* Your assignment
Whenever the word "upper" shows up in a line of the data, copy that line.

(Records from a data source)
-- pv_equiv track=rewrite | github.com/m1chaelv/COSC-1336 | Lab06.py | ratings
-- ===== SOURCE A (Python) =====
-- def report_starter(title):
--     # local variables
--     temp_report=''
--
--     # generate header in upper case and underlined
--     temp_report+='\n'
--     temp_report+=title.upper()
--     temp_report+='\n'
--     temp_report+='-'*len(title)
--     temp_report+='\n'
--
--     # return header for report
--     return(temp_report)
--
-- def ratings(temp_dict):
--     # temp_dict=rating
--     # local variables
--     title='Restaurants by Ratings'
--     temp_report=report_starter(title)
--     max_rate=4
--
--     # loop through all star ratings
--     for k1 in range(max_rate):
--         # adjust loop variable +1
--         k1+=1
--         # add sub-heading to report "# Star Rating"
--         temp_report+=(f'{k1} Star Rating\n')
--         # Dictionary Comprehension if value== the star rating
--         temp_answer={k:v for k,v in temp_dict.items() if v==k1}
--         # generate report detail in alpha order
--         for k2 in sorted(temp_answer):
--             temp_report+=(f'\t{k2}')
--             temp_report+='\n'
--
--     # return report
--     return(temp_report)
-- ===== SOURCE B (Python) =====
-- def ratings(temp_dict):
--     # One pass groups names by star rating, then the report is emitted per bucket.
--     buckets = {}
--     for name, stars in temp_dict.items():
--         buckets.setdefault(stars, []).append(name)
--     lines = ['\nRESTAURANTS BY RATINGS\n----------------------\n']
--     for star in (1, 2, 3, 4):
--         lines.append(f'{star} Star Rating\n')
--         for name in sorted(buckets.get(star, [])):
--             lines.append(f'\t{name}\n')
--     return ''.join(lines)
-- ===== Notes on version B (the rewrite author's own statement) =====
-- stated objective: alternative
-- what changed: B replaces A's per-rating dict-comprehension rescans (4 full passes over the dict) with a single grouping pass into rating buckets, a hard-coded header instead of report_starter, and a join of collected lines instead of repeated string +=.
import Mathlib
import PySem

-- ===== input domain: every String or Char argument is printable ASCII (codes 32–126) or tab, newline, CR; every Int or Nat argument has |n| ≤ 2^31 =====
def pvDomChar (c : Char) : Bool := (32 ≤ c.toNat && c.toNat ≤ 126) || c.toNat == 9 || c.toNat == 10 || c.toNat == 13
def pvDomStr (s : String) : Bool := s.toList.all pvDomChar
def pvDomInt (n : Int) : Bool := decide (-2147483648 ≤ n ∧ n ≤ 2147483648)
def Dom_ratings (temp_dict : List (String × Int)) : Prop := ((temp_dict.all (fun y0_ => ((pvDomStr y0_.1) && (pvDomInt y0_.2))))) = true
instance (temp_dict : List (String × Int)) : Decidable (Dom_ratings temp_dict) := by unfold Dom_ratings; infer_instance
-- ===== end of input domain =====

-- B builds the star→names buckets in one pass and joins collected lines; A rescans the whole dict once per star rating.

-- ===== PORT A =====
def report_starter (title : String) : String :=
  let temp_report : String := ""
  let temp_report := temp_report ++ "\n"
  let temp_report := temp_report ++ PySem.Str.upper title
  let temp_report := temp_report ++ "\n"
  let temp_report := temp_report ++ String.ofList (PySem.List.pyRepeat ['-'] (PySem.Str.len title))
  let temp_report := temp_report ++ "\n"
  temp_report

def ratings (temp_dict : List (String × Int)) : String :=
  let title := "Restaurants by Ratings"
  let temp_report := report_starter title
  let max_rate : Int := 4
  let items := (PySem.Dict.ofList temp_dict).items
  (PySem.List.pyRange 0 max_rate 1).foldl (fun temp_report k1 =>
    let k1 := k1 + 1
    let temp_report := temp_report ++ (PySem.Int.toStr k1 ++ " Star Rating\n")
    let temp_answer := items.filter (fun kv => kv.2 == k1)
    (PySem.List.sorted (temp_answer.map (fun kv => kv.1)) (fun x => x) false).foldl
      (fun temp_report k2 => (temp_report ++ ("\t" ++ k2)) ++ "\n") temp_report) temp_report

-- ===== PORT B =====
def ratings_alt (temp_dict : List (String × Int)) : String :=
  let items := (PySem.Dict.ofList temp_dict).items
  let buckets := items.foldl
    (fun d kv => d.modify kv.2 [] (fun b => b ++ [kv.1])) (PySem.Dict.empty : PySem.Dict Int (List String))
  let lines : List String := ["\nRESTAURANTS BY RATINGS\n----------------------\n"]
  let lines := ([1, 2, 3, 4] : List Int).foldl (fun ls star =>
    (ls ++ [PySem.Int.toStr star ++ " Star Rating\n"]) ++
      (PySem.List.sorted (buckets.getD star []) (fun x => x) false).map
        (fun name => "\t" ++ name ++ "\n")) lines
  PySem.Str.join "" lines

-- ===== PRECONDITION & SPEC =====
def Spec_ratings (temp_dict : List (String × Int)) (out : String) : Prop := out = ratings_alt temp_dict
instance (temp_dict : List (String × Int)) (out : String) : Decidable (Spec_ratings temp_dict out) := by unfold Spec_ratings; infer_instance

-- ===== CLAIM (what is proved, stated in full; the proofs are below) =====
def Claim_equal_ratings : Prop := ∀ (temp_dict : List (String × Int)), Dom_ratings temp_dict → Spec_ratings temp_dict (ratings temp_dict)

-- ===== LEMMAS AND PROOFS =====

-- the one-pass buckets hold exactly what A's per-rating filter collects
theorem bucket_getD (l : List (String × Int)) (s : Int) :
    (l.foldl (fun d kv => d.modify kv.2 [] (fun b => b ++ [kv.1]))
      (PySem.Dict.empty : PySem.Dict Int (List String))).getD s []
    = (l.filter (fun kv => kv.2 == s)).map (fun kv => kv.1) := by
  have h := PySem.Dict.getD_foldl_modify_append (l.map (fun kv => (kv.2, kv.1)))
    (PySem.Dict.empty : PySem.Dict Int (List String)) s
  simpa [List.foldl_map, List.filter_map, List.map_map, Function.comp] using h

theorem sjoin_cons (a : String) (L : List String) :
    PySem.Str.join "" (a :: L) = a ++ PySem.Str.join "" L := by
  cases L with
  | nil => simp [PySem.Str.join, PySem.Chars.join_singleton, PySem.Chars.join_nil]
  | cons b M => simp [PySem.Str.join, PySem.Chars.join_cons_cons]

theorem sjoin_nil : PySem.Str.join "" ([] : List String) = "" := by
  simp [PySem.Str.join, PySem.Chars.join_nil]

theorem sjoin_append (X Y : List String) :
    PySem.Str.join "" (X ++ Y) = PySem.Str.join "" X ++ PySem.Str.join "" Y := by
  induction X with
  | nil => simp [sjoin_nil]
  | cons a X ih => simp [sjoin_cons, ih, String.append_assoc]

theorem foldl_emit (L : List String) (r : String) :
    L.foldl (fun a k2 => (a ++ ("\t" ++ k2)) ++ "\n") r
    = r ++ PySem.Str.join "" (L.map (fun k2 => "\t" ++ k2 ++ "\n")) := by
  induction L generalizing r with
  | nil => simp [sjoin_nil]
  | cons a L ih =>
    simp only [List.foldl_cons, List.map_cons]
    rw [ih, sjoin_cons]
    simp [String.append_assoc]

-- ===== VERDICT (by name: the statement is the Claim_ definition above) =====
theorem ratings_spec : Claim_equal_ratings := by
  intro temp_dict _
  show ratings temp_dict = ratings_alt temp_dict
  unfold ratings ratings_alt
  have hrange : PySem.List.pyRange 0 4 1 = [0, 1, 2, 3] := by decide
  have hhdr : report_starter "Restaurants by Ratings"
      = "\nRESTAURANTS BY RATINGS\n----------------------\n" := by decide
  simp only [hrange, hhdr, List.foldl, bucket_getD, foldl_emit, sjoin_append, sjoin_cons,
    sjoin_nil]
  norm_num [String.append_assoc]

* Solved exercise
--     # generate header in upper case and underlined
--     temp_report+=title.upper()
  let temp_report := temp_report ++ PySem.Str.upper title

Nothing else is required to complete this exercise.